Activity:
Please copy every line from the records below that contains the string "three".

** Exercise inputs follows **

-- pv_equiv track=rewrite | github.com/Alessandro727/DreamAnalyzer | characters.py | removeSurnameAndDoubleCoding
-- ===== SOURCE A (Python) =====
-- def removeSurnameAndDoubleCoding(lista,array):
-- 	new_lista = []
-- 	if lista == []:
-- 		return lista
-- 	for x in range(len(lista)):
-- 		for y in range(len(array)):
-- 			if lista[x].split(' ')[0] == array[y]:
-- 				if x<len(lista)-1 and y<len(array)-1:
-- 					if lista[x+1].split(' ')[0] == array[y+1]:
-- 						new_lista.append(lista[x+1])
-- 	for k in new_lista:
-- 		if k in lista:
-- 			lista.remove(k)
-- 	return lista
-- ===== SOURCE B (Python) =====
-- def removeSurnameAndDoubleCoding(lista, array):
-- 	if not lista:
-- 		return lista
-- 	pair_count = {}
-- 	for i in range(len(array) - 1):
-- 		p = (array[i], array[i + 1])
-- 		pair_count[p] = pair_count.get(p, 0) + 1
-- 	budget = {}
-- 	for x in range(len(lista) - 1):
-- 		p = (lista[x].split(' ')[0], lista[x + 1].split(' ')[0])
-- 		c = pair_count.get(p, 0)
-- 		if c != 0:
-- 			v = lista[x + 1]
-- 			budget[v] = budget.get(v, 0) + c
-- 	result = []
-- 	for v in lista:
-- 		b = budget.get(v, 0)
-- 		if b > 0:
-- 			budget[v] = b - 1
-- 		else:
-- 			result.append(v)
-- 	lista[:] = result
-- 	return lista
-- ===== Notes on version B (the rewrite author's own statement) =====
-- stated objective: faster
-- what changed: Replaces A's nested index loops over lista×array plus a second pass of repeated list.remove scans by three linear dictionary passes: a counter of adjacent array pairs, a per-value removal budget summed in one pass over adjacent lista pairs, and a single forward filtering pass that skips the first budget[v] occurrences of each value (written back in place).
import Mathlib
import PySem

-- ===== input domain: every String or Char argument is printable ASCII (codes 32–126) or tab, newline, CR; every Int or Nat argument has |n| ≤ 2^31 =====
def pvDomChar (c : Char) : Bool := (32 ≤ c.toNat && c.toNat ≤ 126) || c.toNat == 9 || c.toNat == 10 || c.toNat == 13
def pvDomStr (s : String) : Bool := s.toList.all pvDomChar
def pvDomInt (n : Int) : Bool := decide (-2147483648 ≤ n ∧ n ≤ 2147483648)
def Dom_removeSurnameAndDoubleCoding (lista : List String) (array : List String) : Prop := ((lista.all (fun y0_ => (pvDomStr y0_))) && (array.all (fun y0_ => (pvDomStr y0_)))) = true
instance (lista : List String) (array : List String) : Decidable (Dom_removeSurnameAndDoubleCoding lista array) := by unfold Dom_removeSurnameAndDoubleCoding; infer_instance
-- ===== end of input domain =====

-- B replaces A's quadruple scanning (nested index loops plus repeated list.remove) by three
-- linear dictionary passes: a pair counter, a per-value removal budget and one filtering pass
-- (objective: faster). Both programs mutate `lista` in place to the same final contents; the
-- equivalence proved here is about the returned value.

-- ===== PORT A =====
-- s.split(' ')[0]  (split with an explicit separator never yields [], so index 0 is in range)
def pvFirstWord (s : String) : String :=
  PySem.List.pyGetD ((PySem.Str.split? s " ").getD []) 0 ""

def removeSurnameAndDoubleCoding (lista : List String) (array : List String) : List String :=
  if lista == [] then lista
  else
    let new_lista : List String :=
      (PySem.List.pyRange 0 (lista.length : Int) 1).foldl (fun nl x =>
        (PySem.List.pyRange 0 (array.length : Int) 1).foldl (fun nl y =>
          if pvFirstWord (PySem.List.pyGetD lista x "") == PySem.List.pyGetD array y "" then
            if x < (lista.length : Int) - 1 ∧ y < (array.length : Int) - 1 then
              if pvFirstWord (PySem.List.pyGetD lista (x + 1) "") == PySem.List.pyGetD array (y + 1) "" then
                nl ++ [PySem.List.pyGetD lista (x + 1) ""]
              else nl
            else nl
          else nl) nl) []
    new_lista.foldl (fun l k => if k ∈ l then l.erase k else l) lista

-- ===== PORT B =====
def removeSurnameAndDoubleCoding_alt (lista : List String) (array : List String) : List String :=
  if lista == [] then lista
  else
    let pair_count : PySem.Dict (String × String) Int :=
      (PySem.List.pyRange 0 ((array.length : Int) - 1) 1).foldl (fun d i =>
        let p := (PySem.List.pyGetD array i "", PySem.List.pyGetD array (i + 1) "")
        d.insert p (d.getD p 0 + 1)) PySem.Dict.empty
    let budget : PySem.Dict String Int :=
      (PySem.List.pyRange 0 ((lista.length : Int) - 1) 1).foldl (fun d x =>
        let p := (pvFirstWord (PySem.List.pyGetD lista x ""),
                  pvFirstWord (PySem.List.pyGetD lista (x + 1) ""))
        let c := pair_count.getD p 0
        if c ≠ 0 then
          let v := PySem.List.pyGetD lista (x + 1) ""
          d.insert v (d.getD v 0 + c)
        else d) PySem.Dict.empty
    let result := lista.foldl
      (fun (st : List String × PySem.Dict String Int) v =>
        let b := st.2.getD v 0
        if b > 0 then (st.1, st.2.insert v (b - 1))
        else (st.1 ++ [v], st.2)) ([], budget)
    result.1

-- ===== PRECONDITION & SPEC =====
def Spec_removeSurnameAndDoubleCoding (lista : List String) (array : List String) (out : List String) : Prop := out = removeSurnameAndDoubleCoding_alt lista array
instance (lista : List String) (array : List String) (out : List String) : Decidable (Spec_removeSurnameAndDoubleCoding lista array out) := by unfold Spec_removeSurnameAndDoubleCoding; infer_instance

-- ===== CLAIM (what is proved, stated in full; the proofs are below) =====
def Claim_equal_removeSurnameAndDoubleCoding : Prop := ∀ (lista : List String) (array : List String), Dom_removeSurnameAndDoubleCoding lista array → Spec_removeSurnameAndDoubleCoding lista array (removeSurnameAndDoubleCoding lista array)

-- ===== LEMMAS AND PROOFS =====

-- the pair of adjacent entries of `arr` at index k (out-of-range reads give "")
def pvPairAt (arr : List String) (k : Nat) : String × String :=
  (arr.getD k "", arr.getD (k + 1) "")

-- the multiplicity with which A's double loop appends lista[x+1]
def pvMul (lista arr : List String) (x : Nat) : Nat :=
  if x + 1 < lista.length then
    (arr.zip arr.tail).count (pvFirstWord (lista.getD x ""), pvFirstWord (lista.getD (x + 1) ""))
  else 0

-- budget-driven filtering, on a plain budget function
def pvFilterF : List String → (String → Int) → List String
  | [], _ => []
  | a :: t, f =>
    if f a > 0 then pvFilterF t (fun w => if w = a then f a - 1 else f w)
    else a :: pvFilterF t f

theorem pvPairAt_range (arr : List String) :
    (List.range (arr.length - 1)).map (pvPairAt arr) = arr.zip arr.tail := by
  induction arr with
  | nil => simp
  | cons a t ih =>
    cases t with
    | nil => simp
    | cons b u =>
      have h : (a :: b :: u).length - 1 = (b :: u).length := by simp
      rw [h, List.length_cons, List.range_succ_eq_map]
      simp only [List.map_cons, List.map_map]
      have h2 : pvPairAt (a :: b :: u) ∘ Nat.succ = pvPairAt (b :: u) := by
        funext k; simp [pvPairAt]
      have h0 : pvPairAt (a :: b :: u) 0 = (a, b) := by simp [pvPairAt]
      rw [h0, h2]
      have := ih
      simp only [List.length_cons, Nat.add_sub_cancel, List.tail_cons] at this
      rw [this]
      rfl

theorem pvCnt_range (arr : List String) (w0 w1 : String) :
    (List.range arr.length).countP
      (fun k => (w0 == arr.getD k "") && decide (k + 1 < arr.length) && (w1 == arr.getD (k + 1) ""))
      = (arr.zip arr.tail).count (w0, w1) := by
  rw [← pvPairAt_range, List.count_eq_countP, List.countP_map]
  cases hn : arr.length with
  | zero => simp [hn]
  | succ m =>
    simp only [Nat.add_sub_cancel]
    rw [List.range_succ, List.countP_append]
    have h2 : ([m].countP
        (fun k => (w0 == arr.getD k "") && decide (k + 1 < m + 1) && (w1 == arr.getD (k + 1) ""))) = 0 := by
      simp
    rw [h2, Nat.add_zero]
    apply List.countP_congr
    intro k hk
    have hk' : k < m := List.mem_range.mp hk
    have hd : decide (k + 1 < m + 1) = true := by simp; omega
    have hb : ((pvPairAt arr k == (w0, w1)) : Bool)
        = ((arr.getD k "" == w0) && (arr.getD (k + 1) "" == w1)) := rfl
    simp only [Function.comp, hb, hd, Bool.and_true]
    rw [BEq.comm (a := w0), BEq.comm (a := w1)]

theorem pvFilterF_congr (l : List String) (f g : String → Int)
    (h : ∀ v ∈ l, f v = g v) : pvFilterF l f = pvFilterF l g := by
  induction l generalizing f g with
  | nil => rfl
  | cons a t ih =>
    have ha : f a = g a := h a (by simp)
    simp only [pvFilterF, ha]
    split
    · exact ih _ _ (fun v hv => by by_cases hva : v = a <;> simp [hva, h v (by simp [hv])])
    · exact congrArg _ (ih _ _ (fun v hv => h v (by simp [hv])))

** End of Exercise inputs **

Result for this exercise:
-- what changed: Replaces A's nested index loops over lista×array plus a second pass of repeated list.remove scans by three linear dictionary passes: a counter of adjacent array pairs, a per-value removal budget summed in one pass over adjacent lista pairs, and a single forward filtering pass that skips the first budget[v] occurrences of each value (written back in place).
-- B replaces A's quadruple scanning (nested index loops plus repeated list.remove) by three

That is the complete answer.